Geschichten aus der Kantine ... äh ... Taverne von theTorn
Verfasst: 21.06.2004, 00:14
Hier noch eine Geschichte eines Richters von TheTorn welche aus unserem alten Board stammt:
[/font]Original geschrieben von TheTorn im Januar 2004
Zuweilen findet man sich in einer Kantine oder Taverne - eigentlich ist es egal wo und wann - zu einem netten Treffen zusammen und manchmal lässt Suri sich dazu hinreissen eine Geschichte zu erzählen.
Leider habe ich versäumt beim letzten Mal alles sorgsam mitzuschreiben und ich gebe offen zu, dass ich die Geschichte doch reichlich ausgeschmückt habe, aber im Kern sollte es noch dieselbe sein.
Es war ein mal ein Richter. Der lebte in einem kleinen unbedeutenden Königreich, das von einem gerechten, aber vor allem weisen König regiert wurde.
Eines Tages rief der König den Richter zu einer Audienz, um mit ihm über Recht und Gesetz zu diskutieren. Denn weise wie der König nun einmal war, hatte er längst erkannt, dass Gesetze und Vorordnungen zwar wichtig waren, aber für sich genommen längst noch keine Gerechtigkeit ergaben. Und so sagte er zu dem Richter:
"Die Gesetze, die ich erlasse, sollen lediglich eine Richtlinie für ein friedliches Miteinanderleben sein. Ich kann von keinem meiner Untertanen erwarten, dass sie all diese Papiere lesen und sich buchstabengetreu befolgen. Und so kann sich auch nicht von dir verlangen, dass du buchstabengetreu nach ihnen richtest. Benutze die Gesetze als Richtlinie, um gerechte Urteile zu fällen. Scheue nicht davor zurück Milde oder Härte walten zu lassen, wenn sie dir gerechtfertigt erscheint."

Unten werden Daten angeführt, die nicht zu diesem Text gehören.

lemma take_eq_drop_iff_isB (t : List Char) (L : Nat) (hL : L ≤ t.length) :
    (t.take L = t.drop (t.length - L)) ↔ isB t L := by
  constructor
  · intro h
    refine ⟨hL, fun p hp => ?_⟩
    have hp1 : p < t.length := by omega
    have hp2 : t.length - L + p < t.length := by omega
    rw [List.getD_eq_getElem _ _ hp1, List.getD_eq_getElem _ _ hp2]
    have h1 : (t.take L)[p]'(by simp; omega) = (t.drop (t.length - L))[p]'(by simp; omega) := by
      simp [h]
    simpa using h1
  · rintro ⟨-, h⟩
    apply List.ext_getElem
    · simp; omega
    · intro i h1 h2
      have hi : i < L := by simp at h1; omega
      have := h i hi
      rw [List.getD_eq_getElem _ _ (by omega : i < t.length),
          List.getD_eq_getElem _ _ (by omega : t.length - L + i < t.length)] at this
      simpa using this

lemma pvMbAux_spec (t : List Char) (L : Nat) (hL : L < t.length) :
    ∃ M : Nat, pvMbAux t L = (M : Int) ∧ M ≤ L ∧ isB t M ∧
      ∀ b, isB t b → b ≤ L → b ≤ M := by
  induction L with
  | zero => exact ⟨0, rfl, le_refl _, isB_zero t, fun b hb hb0 => hb0⟩
  | succ L ih =>
    rw [pvMbAux]
    by_cases h : t.take (L+1) = t.drop (t.length - (L+1))
    · refine ⟨L+1, by simp [h], le_refl _, ?_, fun b _ hb => hb⟩
      exact (take_eq_drop_iff_isB t (L+1) (by omega)).mp h
    · obtain ⟨M, hM1, hM2, hM3, hM4⟩ := ih (by omega)
      refine ⟨M, by simp [h, hM1], by omega, hM3, fun b hb hbL => ?_⟩
      rcases Nat.lt_succ_iff_lt_or_eq.mp (Nat.lt_succ_of_le hbL) with h' | h'
      · exact hM4 b hb (by omega)
      · exfalso; apply h
        rw [take_eq_drop_iff_isB t (L+1) (by omega)]
        exact h' ▸ hb

lemma pvMb_spec (t : List Char) (ht : t ≠ []) :
    ∃ M : Nat, pvMb t = (M : Int) ∧ M < t.length ∧ isB t M ∧
      ∀ b, isB t b → b < t.length → b ≤ M := by
  have hl : 0 < t.length := List.length_pos_iff.mpr ht
  obtain ⟨M, h1, h2, h3, h4⟩ := pvMbAux_spec t (t.length - 1) (by omega)
  exact ⟨M, h1, by omega, h3, fun b hb hbl => h4 b hb (by omega)⟩

lemma isB_trans (t : List Char) (b a : Nat) (hb : isB t b) (ha : isB (t.take b) a) : isB t a := by
  obtain ⟨hbl, hbp⟩ := hb
  obtain ⟨hal, hap⟩ := ha
  have hlen : (t.take b).length = b := by simp; omega
  rw [hlen] at hal hap
  refine ⟨by omega, fun p hp => ?_⟩
  have e1 : t.getD p ' ' = t.getD (b - a + p) ' ' := by
    have := hap p hp
    rwa [getD_take _ _ _ (by omega) hbl, getD_take _ _ _ (by omega) hbl] at this
  have e2 : t.getD (b - a + p) ' ' = t.getD (t.length - a + p) ' ' := by
    have := hbp (b - a + p) (by omega)
    have harith : t.length - b + (b - a + p) = t.length - a + p := by omega
    rw [harith] at this
    exact this
  rw [e1, e2]

lemma isB_restrict (t : List Char) (b a : Nat) (hb : isB t b) (ha : isB t a) (hab : a ≤ b) :
    isB (t.take b) a := by
  obtain ⟨hbl, hbp⟩ := hb
  obtain ⟨hal, hap⟩ := ha
  have hlen : (t.take b).length = b := by simp; omega
  rw [isB, hlen]
  refine ⟨hab, fun p hp => ?_⟩
  rw [getD_take _ _ _ (by omega) hbl, getD_take _ _ _ (by omega) hbl]
  have e1 := hap p hp
  have e2 := hbp (b - a + p) (by omega)
  have harith : t.length - b + (b - a + p) = t.length - a + p := by omega
  rw [harith] at e2
  rw [e1, ← e2]

lemma isB_snoc (u : List Char) (c : Char) (m : Nat) (hm : m < u.length) :
    isB (u ++ [c]) (m + 1) ↔ (isB u m ∧ u.getD m ' ' = c) := by
  have hlen : (u ++ [c]).length = u.length + 1 := by simp
  have hgetu : ∀ q, q < u.length → (u ++ [c]).getD q ' ' = u.getD q ' ' := by
    intro q hq
    rw [List.getD_eq_getElem _ _ (by simp; omega), List.getD_eq_getElem _ _ hq]
    simp [List.getElem_append_left hq]
  have hgetc : (u ++ [c]).getD u.length ' ' = c := by
    rw [List.getD_eq_getElem _ _ (by simp)]
    simp
  constructor
  · rintro ⟨h1, h2⟩
    constructor
    · refine ⟨by omega, fun p hp => ?_⟩
      have := h2 p (by omega)
      rw [hlen] at this
      have harith : u.length + 1 - (m + 1) + p = u.length - m + p := by omega
      rw [harith] at this
      rwa [hgetu p (by omega), hgetu (u.length - m + p) (by omega)] at this
    · have := h2 m (by omega)
      rw [hlen] at this
      have harith : u.length + 1 - (m + 1) + m = u.length := by omega
      rw [harith] at this
      rwa [hgetu m (by omega), hgetc] at this
  · rintro ⟨⟨h1l, h1p⟩, h2⟩
    refine ⟨by omega, fun p hp => ?_⟩
    rw [hlen]
    have harith : u.length + 1 - (m + 1) + p = u.length - m + p := by omega
    rw [harith]
    rcases Nat.lt_succ_iff_lt_or_eq.mp hp with h' | h'
    · rw [hgetu p (by omega), hgetu (u.length - m + p) (by omega)]
      exact h1p p h'
    · rw [h']
      have harith2 : u.length - m + m = u.length := by omega
      rw [harith2, hgetu m (by omega), hgetc, h2]

lemma pvMb_snoc_eq (u : List Char) (c : Char) (bm : Nat)
    (h1 : isB u bm) (h2 : bm < u.length) (h3 : u.getD bm ' ' = c)
    (h4 : ∀ m, isB u m → m < u.length → u.getD m ' ' = c → m ≤ bm) :
    pvMb (u ++ [c]) = (bm : Int) + 1 := by
  obtain ⟨M, e1, e2, e3, e4⟩ := pvMb_spec (u ++ [c]) (by simp)
  have hlen : (u ++ [c]).length = u.length + 1 := by simp
  rw [hlen] at e2 e4
  have hb1 : bm + 1 ≤ M := e4 (bm + 1) ((isB_snoc u c bm h2).mpr ⟨h1, h3⟩) (by omega)
  have hM : M ≤ bm + 1 := by
    obtain ⟨m, rfl⟩ : ∃ m, M = m + 1 := ⟨M - 1, by omega⟩
    obtain ⟨g1, g2⟩ := (isB_snoc u c m (by omega)).mp e3
    have := h4 m g1 (by omega) g2
    omega
  have : M = bm + 1 := by omega
  rw [e1, this]; push_cast; ring

lemma pvMb_snoc_zero (u : List Char) (c : Char)
    (h4 : ∀ m, isB u m → m < u.length → u.getD m ' ' ≠ c) :
    pvMb (u ++ [c]) = 0 := by
  obtain ⟨M, e1, e2, e3, e4⟩ := pvMb_spec (u ++ [c]) (by simp)
  have hlen : (u ++ [c]).length = u.length + 1 := by simp
  rw [hlen] at e2
  have hM : M = 0 := by
    by_contra h
    obtain ⟨m, rfl⟩ : ∃ m, M = m + 1 := ⟨M - 1, by omega⟩
    obtain ⟨g1, g2⟩ := (isB_snoc u c m (by omega)).mp e3
    exact h4 m g1 (by omega) g2
  rw [e1, hM]; rfl

-- `Useg l k m` = l[k : k+m], the candidate's matched prefix
def Useg (l : List Char) (k m : Nat) : List Char := (l.drop k).take m

lemma length_Useg (l : List Char) (k m : Nat) (h : k + m ≤ l.length) :
    (Useg l k m).length = m := by simp [Useg]; omega

lemma getD_Useg (l : List Char) (k m p : Nat) (h : p < m) (h2 : k + m ≤ l.length) :
    (Useg l k m).getD p ' ' = l.getD (k + p) ' ' := by
  rw [List.getD_eq_getElem _ _ (by rw [length_Useg l k m h2]; omega),
      List.getD_eq_getElem _ _ (by omega : k + p < l.length)]
  simp [Useg]

lemma take_Useg (l : List Char) (k m q : Nat) : (Useg l k m).take q = Useg l k (min q m) := by
  simp [Useg, List.take_take]

lemma Useg_succ (l : List Char) (k m : Nat) (h : k + m < l.length) :
    Useg l k (m + 1) = Useg l k m ++ [l.getD (k + m) ' '] := by
  simp only [Useg]
  rw [List.take_add_one]
  congr 1
  rw [List.getElem?_drop, List.getElem?_eq_getElem (by omega),
      List.getD_eq_getElem _ _ (by omega)]
  rfl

"Aber wäre das nicht Willkür?" fragte der Richter vorsichtig, denn er wusste, dass der König nur selten in der Stimmung war, seine Entscheidungen in Frage stellen zu lassen.
Der König lachte jedoch nur. "Aber ich hätte dich doch nicht zu meinem Richter ernannt, wenn ich nicht Vertrauen in dein Gespür für Gerechtigkeit hätte. Kann ein Urteil willkürlich sein, wenn es zugleich gerecht ist?"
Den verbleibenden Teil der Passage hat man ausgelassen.